# Cleaning supplies?



## punkinabox (Oct 27, 2009)

can anyone recommend any cleaning supplies that are best for cleaning a glock? and any other supplies that may be linked to cleaning?


----------



## Baldy (Jun 21, 2006)

CLP or FP-10 is all I use on my G-19 and other tupperware that I have.


----------



## jimmy (Feb 3, 2009)

Gunscrubber (get the one marked for Synthetic), here is a picture:


----------



## punkinabox (Oct 27, 2009)

thanks all


----------



## Rupert (Oct 2, 2009)

About every fourth trip to the range (figure 100-200 rounds per trip) I clean with a copper solvent (Sweets 7.62) in addition to my usual cleaning solution (Usual is Hoppes Elite). I don't use it on a Glock but since a pair of S&W M&P's are included in the arsenal,and I haven't had any issues, I'd imagine it is going to be safe on a Glock. I also like to store them with a very light coat of Hoppes #9 Lubricating Oil on them. 
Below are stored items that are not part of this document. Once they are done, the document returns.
theorem chain_cons_nomatch :
    ∀ (L : List (List Char × List Char)) (c : Char) (v : List Char),
      pvShape L → (∀ pr ∈ L, ¬ pr.1 <+: (c :: v)) →
      L.foldl pvStep (c :: v) = c :: L.foldl pvStep v := by
  intro L
  induction L with
  | nil => intro c v _ _; rfl
  | cons pr L' ih =>
    intro c v hL hnm
    have h0 : ¬ pr.1 <+: (c :: v) := hnm pr List.mem_cons_self
    rw [List.foldl_cons, List.foldl_cons]
    show List.foldl pvStep (rep1 pr.1 pr.2 (c :: v)) L' = c :: List.foldl pvStep (rep1 pr.1 pr.2 v) L'
    rw [rep1_cons_of_not_prefix h0]
    refine ih c (rep1 pr.1 pr.2 v) (fun q hq => hL q (List.mem_cons_of_mem _ hq)) ?_
    intro q hq hpre
    obtain ⟨⟨w, hw1, hw2⟩, _⟩ := hL q (List.mem_cons_of_mem _ hq)
    rw [hw1, List.cons_prefix_cons] at hpre
    have hwv : w <+: v :=
      rep1_prefix_nospace pr.1 pr.2 (hL pr List.mem_cons_self).2 v w hw2 hpre.2
    exact hnm q (List.mem_cons_of_mem _ hq) (by rw [hw1, List.cons_prefix_cons]; exact ⟨hpre.1, hwv⟩)

theorem scan_cons_nomatch (c : Char) (v : List Char)
    (hnm : ∀ pr ∈ pvTable, ¬ pr.1 <+: (c :: v)) : pvScan (c :: v) = c :: pvScan v := by
  rw [pvScan]
  have h : pvTable.findSome? (fun p => if p.1.isPrefixOf (c :: v) then some p else none) = none := by
    rw [List.findSome?_eq_none_iff]
    intro p hp
    simp [List.isPrefixOf_iff_prefix, hnm p hp]
  rw [h]

-- scan equations: firing each table entry
theorem scan_fire_1 (t : List Char) : pvScan (" (Small)".toList ++ t) = " (Half)".toList ++ pvScan t := by
  have h : " (Small)".toList ++ t = ' '::'('::'S'::'m'::'a'::'l'::'l'::')'::t := by simp
  rw [h, pvScan]; simp [pvTable, List.drop]
theorem scan_fire_2 (t : List Char) : pvScan (" (small)".toList ++ t) = " (Half)".toList ++ pvScan t := by
  have h : " (small)".toList ++ t = ' '::'('::'s'::'m'::'a'::'l'::'l'::')'::t := by simp
  rw [h, pvScan]; simp [pvTable, List.drop]
theorem scan_fire_3 (t : List Char) : pvScan (" (Large)".toList ++ t) = " (Full)".toList ++ pvScan t := by
  have h : " (Large)".toList ++ t = ' '::'('::'L'::'a'::'r'::'g'::'e'::')'::t := by simp
  rw [h, pvScan]; simp [pvTable, List.drop]
theorem scan_fire_4 (t : List Char) : pvScan (" (large)".toList ++ t) = " (Full)".toList ++ pvScan t := by
  have h : " (large)".toList ++ t = ' '::'('::'l'::'a'::'r'::'g'::'e'::')'::t := by simp
  rw [h, pvScan]; simp [pvTable, List.drop]
theorem scan_fire_5 (t : List Char) : pvScan (" Small".toList ++ t) = " (Half)".toList ++ pvScan t := by
  have h : " Small".toList ++ t = ' '::'S'::'m'::'a'::'l'::'l'::t := by simp
  rw [h, pvScan]; simp [pvTable, List.drop]
theorem scan_fire_6 (t : List Char) : pvScan (" Large".toList ++ t) = " (Full)".toList ++ pvScan t := by
  have h : " Large".toList ++ t = ' '::'L'::'a'::'r'::'g'::'e'::t := by simp
  rw [h, pvScan]; simp [pvTable, List.drop]

-- chain equations: the chain of six passes on a string that starts with a table pattern
theorem chain_fire_1 (t : List Char) : pvChain (" (Small)".toList ++ t) = " (Half)".toList ++ pvChain t := by
  simp only [pvChain, pvTable, List.foldl_cons, List.foldl_nil, pvStep]
  rw [rep1_fire _ _ (by decide),
      rep1_append_of_nomatch " (small)".toList _ " (Half)".toList (by decide),
      rep1_append_of_nomatch " (Large)".toList _ " (Half)".toList (by decide),
      rep1_append_of_nomatch " (large)".toList _ " (Half)".toList (by decide),
      rep1_append_of_nomatch " Small".toList _ " (Half)".toList (by decide),
      rep1_append_of_nomatch " Large".toList _ " (Half)".toList (by decide)]
theorem chain_fire_2 (t : List Char) : pvChain (" (small)".toList ++ t) = " (Half)".toList ++ pvChain t := by
  simp only [pvChain, pvTable, List.foldl_cons, List.foldl_nil, pvStep]
  rw [rep1_append_of_nomatch " (Small)".toList _ " (small)".toList (by decide),
      rep1_fire _ _ (by decide),
      rep1_append_of_nomatch " (Large)".toList _ " (Half)".toList (by decide),
      rep1_append_of_nomatch " (large)".toList _ " (Half)".toList (by decide),
      rep1_append_of_nomatch " Small".toList _ " (Half)".toList (by decide),
      rep1_append_of_nomatch " Large".toList _ " (Half)".toList (by decide)]
theorem chain_fire_3 (t : List Char) : pvChain (" (Large)".toList ++ t) = " (Full)".toList ++ pvChain t := by
  simp only [pvChain, pvTable, List.foldl_cons, List.foldl_nil, pvStep]
  rw [rep1_append_of_nomatch " (Small)".toList _ " (Large)".toList (by decide),
      rep1_append_of_nomatch " (small)".toList _ " (Large)".toList (by decide),
      rep1_fire _ _ (by decide),
      rep1_append_of_nomatch " (large)".toList _ " (Full)".toList (by decide),
      rep1_append_of_nomatch " Small".toList _ " (Full)".toList (by decide),
      rep1_append_of_nomatch " Large".toList _ " (Full)".toList (by decide)]
theorem chain_fire_4 (t : List Char) : pvChain (" (large)".toList ++ t) = " (Full)".toList ++ pvChain t := by
  simp only [pvChain, pvTable, List.foldl_cons, List.foldl_nil, pvStep]
  rw [rep1_append_of_nomatch " (Small)".toList _ " (large)".toList (by decide),
      rep1_append_of_nomatch " (small)".toList _ " (large)".toList (by decide),
      rep1_append_of_nomatch " (Large)".toList _ " (large)".toList (by decide),
      rep1_fire _ _ (by decide),
      rep1_append_of_nomatch " Small".toList _ " (Full)".toList (by decide),
      rep1_append_of_nomatch " Large".toList _ " (Full)".toList (by decide)]
theorem chain_fire_5 (t : List Char) : pvChain (" Small".toList ++ t) = " (Half)".toList ++ pvChain t := by
  simp only [pvChain, pvTable, List.foldl_cons, List.foldl_nil, pvStep]
  rw [rep1_append_of_nomatch " (Small)".toList _ " Small".toList (by decide),
      rep1_append_of_nomatch " (small)".toList _ " Small".toList (by decide),
      rep1_append_of_nomatch " (Large)".toList _ " Small".toList (by decide),
      rep1_append_of_nomatch " (large)".toList _ " Small".toList (by decide),
      rep1_fire _ _ (by decide),
      rep1_append_of_nomatch " Large".toList _ " (Half)".toList (by decide)]
theorem chain_fire_6 (t : List Char) : pvChain (" Large".toList ++ t) = " (Full)".toList ++ pvChain t := by
  simp only [pvChain, pvTable, List.foldl_cons, List.foldl_nil, pvStep]
  rw [rep1_append_of_nomatch " (Small)".toList _ " Large".toList (by decide),
      rep1_append_of_nomatch " (small)".toList _ " Large".toList (by decide),
      rep1_append_of_nomatch " (Large)".toList _ " Large".toList (by decide),
      rep1_append_of_nomatch " (large)".toList _ " Large".toList (by decide),
      rep1_append_of_nomatch " Small".toList _ " Large".toList (by decide),
      rep1_fire _ _ (by decide)]

theorem chain_eq_scan : ∀ s : List Char, pvChain s = pvScan s := by
  have key : ∀ n (s : List Char), s.length ≤ n → pvChain s = pvScan s := by
    intro n
    induction n with
    | zero =>
      intro s hs
      match s, hs with
      | [], _ => simp [pvChain, pvTable, List.foldl, pvStep, rep1, pvScan]
    | succ n ih =>
      intro s hs
      by_cases h1 : " (Small)".toList <+: s
      · obtain ⟨t, rfl⟩ := h1
        rw [chain_fire_1, scan_fire_1, ih t (by simp at hs ⊢; omega)]
      by_cases h2 : " (small)".toList <+: s
      · obtain ⟨t, rfl⟩ := h2
        rw [chain_fire_2, scan_fire_2, ih t (by simp at hs ⊢; omega)]
      by_cases h3 : " (Large)".toList <+: s
      · obtain ⟨t, rfl⟩ := h3
        rw [chain_fire_3, scan_fire_3, ih t (by simp at hs ⊢; omega)]
      by_cases h4 : " (large)".toList <+: s
      · obtain ⟨t, rfl⟩ := h4
        rw [chain_fire_4, scan_fire_4, ih t (by simp at hs ⊢; omega)]
      by_cases h5 : " Small".toList <+: s
      · obtain ⟨t, rfl⟩ := h5
        rw [chain_fire_5, scan_fire_5, ih t (by simp at hs ⊢; omega)]
      by_cases h6 : " Large".toList <+: s
      · obtain ⟨t, rfl⟩ := h6
        rw [chain_fire_6, scan_fire_6, ih t (by simp at hs ⊢; omega)]
      match s with
      | [] => simp [pvChain, pvTable, List.foldl, pvStep, rep1, pvScan]
      | c :: t =>
        have hnm : ∀ pr ∈ pvTable, ¬ pr.1 <+: (c :: t) := by
          intro pr hpr
          simp only [pvTable, List.mem_cons, List.not_mem_nil, or_false] at hpr
          rcases hpr with rfl | rfl | rfl | rfl | rfl | rfl <;> assumption
        rw [show pvChain (c :: t) = pvTable.foldl pvStep (c :: t) from rfl,
            chain_cons_nomatch pvTable c t pvTable_shape hnm,
            scan_cons_nomatch c t hnm]
        rw [show pvTable.foldl pvStep t = pvChain t from rfl, ih t (by simpa using hs)]
  exact fun s => key s.length s le_rfl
I have a hard-on for Hoppes #9 Lubricating Oil, I've done three tours to Iraq, carrying M-4's, SAW's and a tricked out M-14, and every single time and with every single weapon I had a spray can of Hoppes Lubricating Oil on me (not the teflon shit, regular Hoppes lube). It works, and it works really well. I don't use the Spray can's on my pistols, but the same stuff in the little orange bottle is awesome, its like 4 bucks online, probably about the same in a store, and you will never go wrong having about three bottles in your shooting gear.


----------